10. A chip package structure, comprising:

a first semiconductor die formed over a package substrate;

an interconnect structure bonded and electrically connected between the first semiconductor die and the package substrate;

a first metal stiffener structure formed over the package substrate and covering an upper surface of the first semiconductor die to form a cavity, wherein the first semiconductor die and the interconnect structure are contained within the cavity; and

a second metal stiffener structure formed over the package substrate, surrounding the first semiconductor die and within the cavity,

wherein a thermal conductivity and a coefficient of thermal expansion (CTE) of the first metal stiffener structure are higher than a thermal conductivity and a CTE of the second metal stiffener structure.
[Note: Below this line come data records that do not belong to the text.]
-- pv_equiv track=rewrite | github.com/NiskashY/water-quality-heatmap | logic/cron/calculate_water_parameters_task.py | count_consecutive_none
-- ===== SOURCE A (Python) =====
-- def count_consecutive_none(arr):
--     max_count = current_count = 0
--     for item in arr:
--         if item is None:
--             current_count += 1
--             max_count = max(max_count, current_count)
--         else:
--             current_count = 0
--     return max_count
-- ===== SOURCE B (Python) =====
-- def count_consecutive_none(arr):
--     # two-pointer run scan: find each maximal None-run [i, j), keep the longest
--     best = 0
--     i = 0
--     n = len(arr)
--     while i < n:
--         if arr[i] is None:
--             j = i + 1
--             while j < n and arr[j] is None:
--                 j += 1
--             best = max(best, j - i)
--             i = j
--         else:
--             i += 1
--     return best
-- ===== Notes on version B (the rewrite author's own statement) =====
-- stated objective: alternative
-- what changed: A keeps a running counter and a running maximum in one element-by-element fold; B is a two-pointer scan that locates each maximal None-run, measures it whole, and jumps past it.
import Mathlib
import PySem

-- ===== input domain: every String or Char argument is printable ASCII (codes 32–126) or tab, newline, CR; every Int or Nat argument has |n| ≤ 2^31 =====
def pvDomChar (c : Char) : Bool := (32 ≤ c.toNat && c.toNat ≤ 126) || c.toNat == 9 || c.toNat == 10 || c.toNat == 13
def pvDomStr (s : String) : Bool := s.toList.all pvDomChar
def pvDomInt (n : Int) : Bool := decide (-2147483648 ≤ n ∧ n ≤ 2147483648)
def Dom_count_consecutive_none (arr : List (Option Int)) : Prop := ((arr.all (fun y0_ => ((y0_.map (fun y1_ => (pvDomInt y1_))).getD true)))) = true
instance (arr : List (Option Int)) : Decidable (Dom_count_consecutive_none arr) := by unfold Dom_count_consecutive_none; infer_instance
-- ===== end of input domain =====

-- B replaces A's fold with a running counter+maximum by a recursion that splits off each maximal leading None-run (alternative decomposition; not faster).


-- ===== PORT A =====
def count_consecutive_none (arr : List (Option Int)) : Int :=
  (arr.foldl (fun (s : Int × Int) item =>
      match item with
      | none => (max s.1 (s.2 + 1), s.2 + 1)
      | some _ => (s.1, 0)) (0, 0)).1

-- ===== PORT B =====
-- length of the leading None-run (B's inner `while j < n and arr[j] is None` loop)
def noneRun : List (Option Int) → Nat
  | none :: t => 1 + noneRun t
  | _ => 0

-- B's outer while loop: the unscanned suffix stands for the index i, best is the accumulator
def altGo (best : Int) : List (Option Int) → Int
  | [] => best
  | none :: rest =>
      let k := noneRun rest
      altGo (max best (((1 + k : Nat) : Int))) (rest.drop k)
  | some _ :: rest => altGo best rest
  termination_by l => l.length
  decreasing_by
  · simp only [List.length_cons, List.length_drop]; omega
  · simp

def count_consecutive_none_alt (arr : List (Option Int)) : Int := altGo 0 arr

-- ===== PRECONDITION & SPEC =====
def Spec_count_consecutive_none (arr : List (Option Int)) (out : Int) : Prop := out = count_consecutive_none_alt arr
instance (arr : List (Option Int)) (out : Int) : Decidable (Spec_count_consecutive_none arr out) := by unfold Spec_count_consecutive_none; infer_instance

-- ===== CLAIM (what is proved, stated in full; the proofs are below) =====
def Claim_equal_count_consecutive_none : Prop := ∀ (arr : List (Option Int)), Dom_count_consecutive_none arr → Spec_count_consecutive_none arr (count_consecutive_none arr)

-- ===== LEMMAS AND PROOFS =====

-- g c l = the maximum running counter value reached, starting from counter c
def pvG (c : Int) : List (Option Int) → Int
  | [] => c
  | none :: t => pvG (c + 1) t
  | some _ :: t => max c (pvG 0 t)

theorem pvG_ge (l : List (Option Int)) : ∀ c : Int, c ≤ pvG c l := by
  induction l with
  | nil => intro c; simp [pvG]
  | cons h t ih =>
    intro c
    cases h with
    | none => have := ih (c + 1); simp [pvG]; omega
    | some v => simp [pvG]

theorem foldA_eq (l : List (Option Int)) : ∀ m c : Int, 0 ≤ c → c ≤ m →
    (l.foldl (fun (s : Int × Int) item =>
      match item with
      | none => (max s.1 (s.2 + 1), s.2 + 1)
      | some _ => (s.1, 0)) (m, c)).1 = max m (pvG c l) := by
  induction l with
  | nil => intro m c h0 h; simp [pvG]; omega
  | cons x t ih =>
    intro m c h0 h
    cases x with
    | none =>
      have h1 := ih (max m (c + 1)) (c + 1) (by omega) (by omega)
      have h2 := pvG_ge t (c + 1)
      simp only [List.foldl_cons] at *
      rw [h1]; simp [pvG]; omega
    | some v =>
      have h1 := ih m 0 (by omega) (by omega)
      have h2 := pvG_ge t (0 : Int)
      simp only [List.foldl_cons] at *
      rw [h1]; simp [pvG]; omega

-- splitting lemma: pvG from counter c equals max of (c + leading run) and pvG 0 of the remainder
theorem pvG_split (l : List (Option Int)) : ∀ c : Int, 0 ≤ c →
    pvG c l = max (c + (noneRun l : Int)) (pvG 0 (l.drop (noneRun l))) := by
  induction l with
  | nil => intro c h; simp [pvG, noneRun]; omega
  | cons x t ih =>
    intro c h
    cases x with
    | none =>
      have h1 := ih (c + 1) (by omega)
      simp only [pvG, noneRun, h1]
      have : (((1 + noneRun t : Nat)) : Int) = 1 + (noneRun t : Int) := by push_cast; ring
      rw [this]
      have hd : (none :: t).drop (1 + noneRun t) = t.drop (noneRun t) := by
        rw [Nat.add_comm]; simp [List.drop_succ_cons]
      rw [hd]; omega
    | some v =>
      have h2 := pvG_ge t (0 : Int)
      simp [pvG, noneRun]
      omega

theorem altGo_eq_pvG (n : Nat) : ∀ (l : List (Option Int)) (best : Int), l.length ≤ n → 0 ≤ best →
    altGo best l = max best (pvG 0 l) := by
  induction n with
  | zero =>
    intro l best hl hb
    have : l = [] := by cases l <;> simp_all
    subst this; simp [altGo, pvG]; omega
  | succ n ih =>
    intro l best hl hb
    cases l with
    | nil => simp [altGo, pvG]; omega
    | cons x t =>
      cases x with
      | none =>
        have hlen : (t.drop (noneRun t)).length ≤ n := by
          simp only [List.length_cons] at hl
          simp only [List.length_drop]; omega
        have hc : (((1 + noneRun t : Nat)) : Int) = 1 + (noneRun t : Int) := by push_cast; ring
        have h1 := ih (t.drop (noneRun t)) (max best (((1 + noneRun t : Nat)) : Int)) hlen (by omega)
        rw [altGo]
        simp only [h1]
        have h2 := pvG_split t 1 (by omega)
        have h3 : pvG 0 (none :: t) = pvG 1 t := by simp [pvG]
        rw [h3, h2]
        omega
      | some v =>
        have h1 := ih t best (by simp at hl; omega) hb
        have h2 := pvG_ge t (0 : Int)
        rw [altGo, h1]
        simp [pvG]; omega

-- ===== VERDICT (by name: the statement is the Claim_ definition above) =====
theorem count_consecutive_none_spec : Claim_equal_count_consecutive_none := by
  intro arr _
  unfold Spec_count_consecutive_none count_consecutive_none
  unfold count_consecutive_none_alt
  rw [foldA_eq arr 0 0 (by omega) (by omega), altGo_eq_pvG arr.length arr 0 (le_refl _) (by omega)]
11. The chip package structure as claimed in claim 10, further comprising:

a second semiconductor die bonded over and electrically connected to the interposer substrate, wherein the semiconductor die and the first semiconductor die are homogeneous semiconductor dies.

12. The chip package structure as claimed in claim 10, further comprising:

a second semiconductor die bonded over and electrically connected to the interposer substrate, wherein the semiconductor die and the first semiconductor die are heterogeneous semiconductor dies.

13. The chip package structure as claimed in claim 10, wherein the second metal stiffener structure comprises:

a lower portion attached to the package substrate; and

an upper portion attached to an upper surface of the lower portion,

wherein the lower portion and the upper portion comprise different metal materials.

14. The chip package structure as claimed in claim 10, wherein the first metal stiffener structure comprises:

a spacer wall portion over the package substrate and surrounding the semiconductor die; and

a lid cap portion connected to an upper surface of the spacer wall portion,

wherein the lid cap portion comprises copper and the spacer wall portion comprises a different material than copper.

15. The chip package structure as claimed in claim 14, wherein the spacer wall portion is welded to the spacer wall portion.

16. A chip package structure, comprising:

a plurality of semiconductor dies formed over a package substrate;

an interconnect structure bonded and electrically connected between the plurality of semiconductor dies and the package substrate;

a first metal stiffener structure formed over the package substrate and covering the plurality of semiconductor dies, wherein the first metal stiffener structure comprises:

a spacer wall portion over the package substrate and surrounding the plurality of semiconductor dies; and

a lid cap portion connected to the spacer wall portion; and

a second metal stiffener structure formed over the package substrate, surrounding the plurality of semiconductor dies, and surrounded by the spacer wall portion, wherein the second metal stiffener structure comprises:

a lower portion attached to the package substrate; and

an upper portion attached to an upper surface of the lower portion,

wherein a coefficient of thermal expansion (CTE) of each, the lower portion and the upper portion, is lower than a CTE of the lid cap portion.

17. The chip package structure as claimed in claim 16, wherein at least two of the plurality of semiconductor dies are homogeneous semiconductor dies.

18. The chip package structure as claimed in claim 16, wherein at least two of the plurality of semiconductor dies are heterogeneous semiconductor dies.

19. The chip package structure as claimed in claim 16, wherein the lid cap portion of the first metal stiffener structure has a thermal conductivity that is higher than a thermal conductivity of the spacer wall portion of the first metal stiffener structure and thermal conductivities of the lower and upper portions of the second metal stiffener structure.

20. The chip package structure as claimed in claim 16, wherein the CTE of the lid cap portion is higher than a CTE of the spacer wall portion.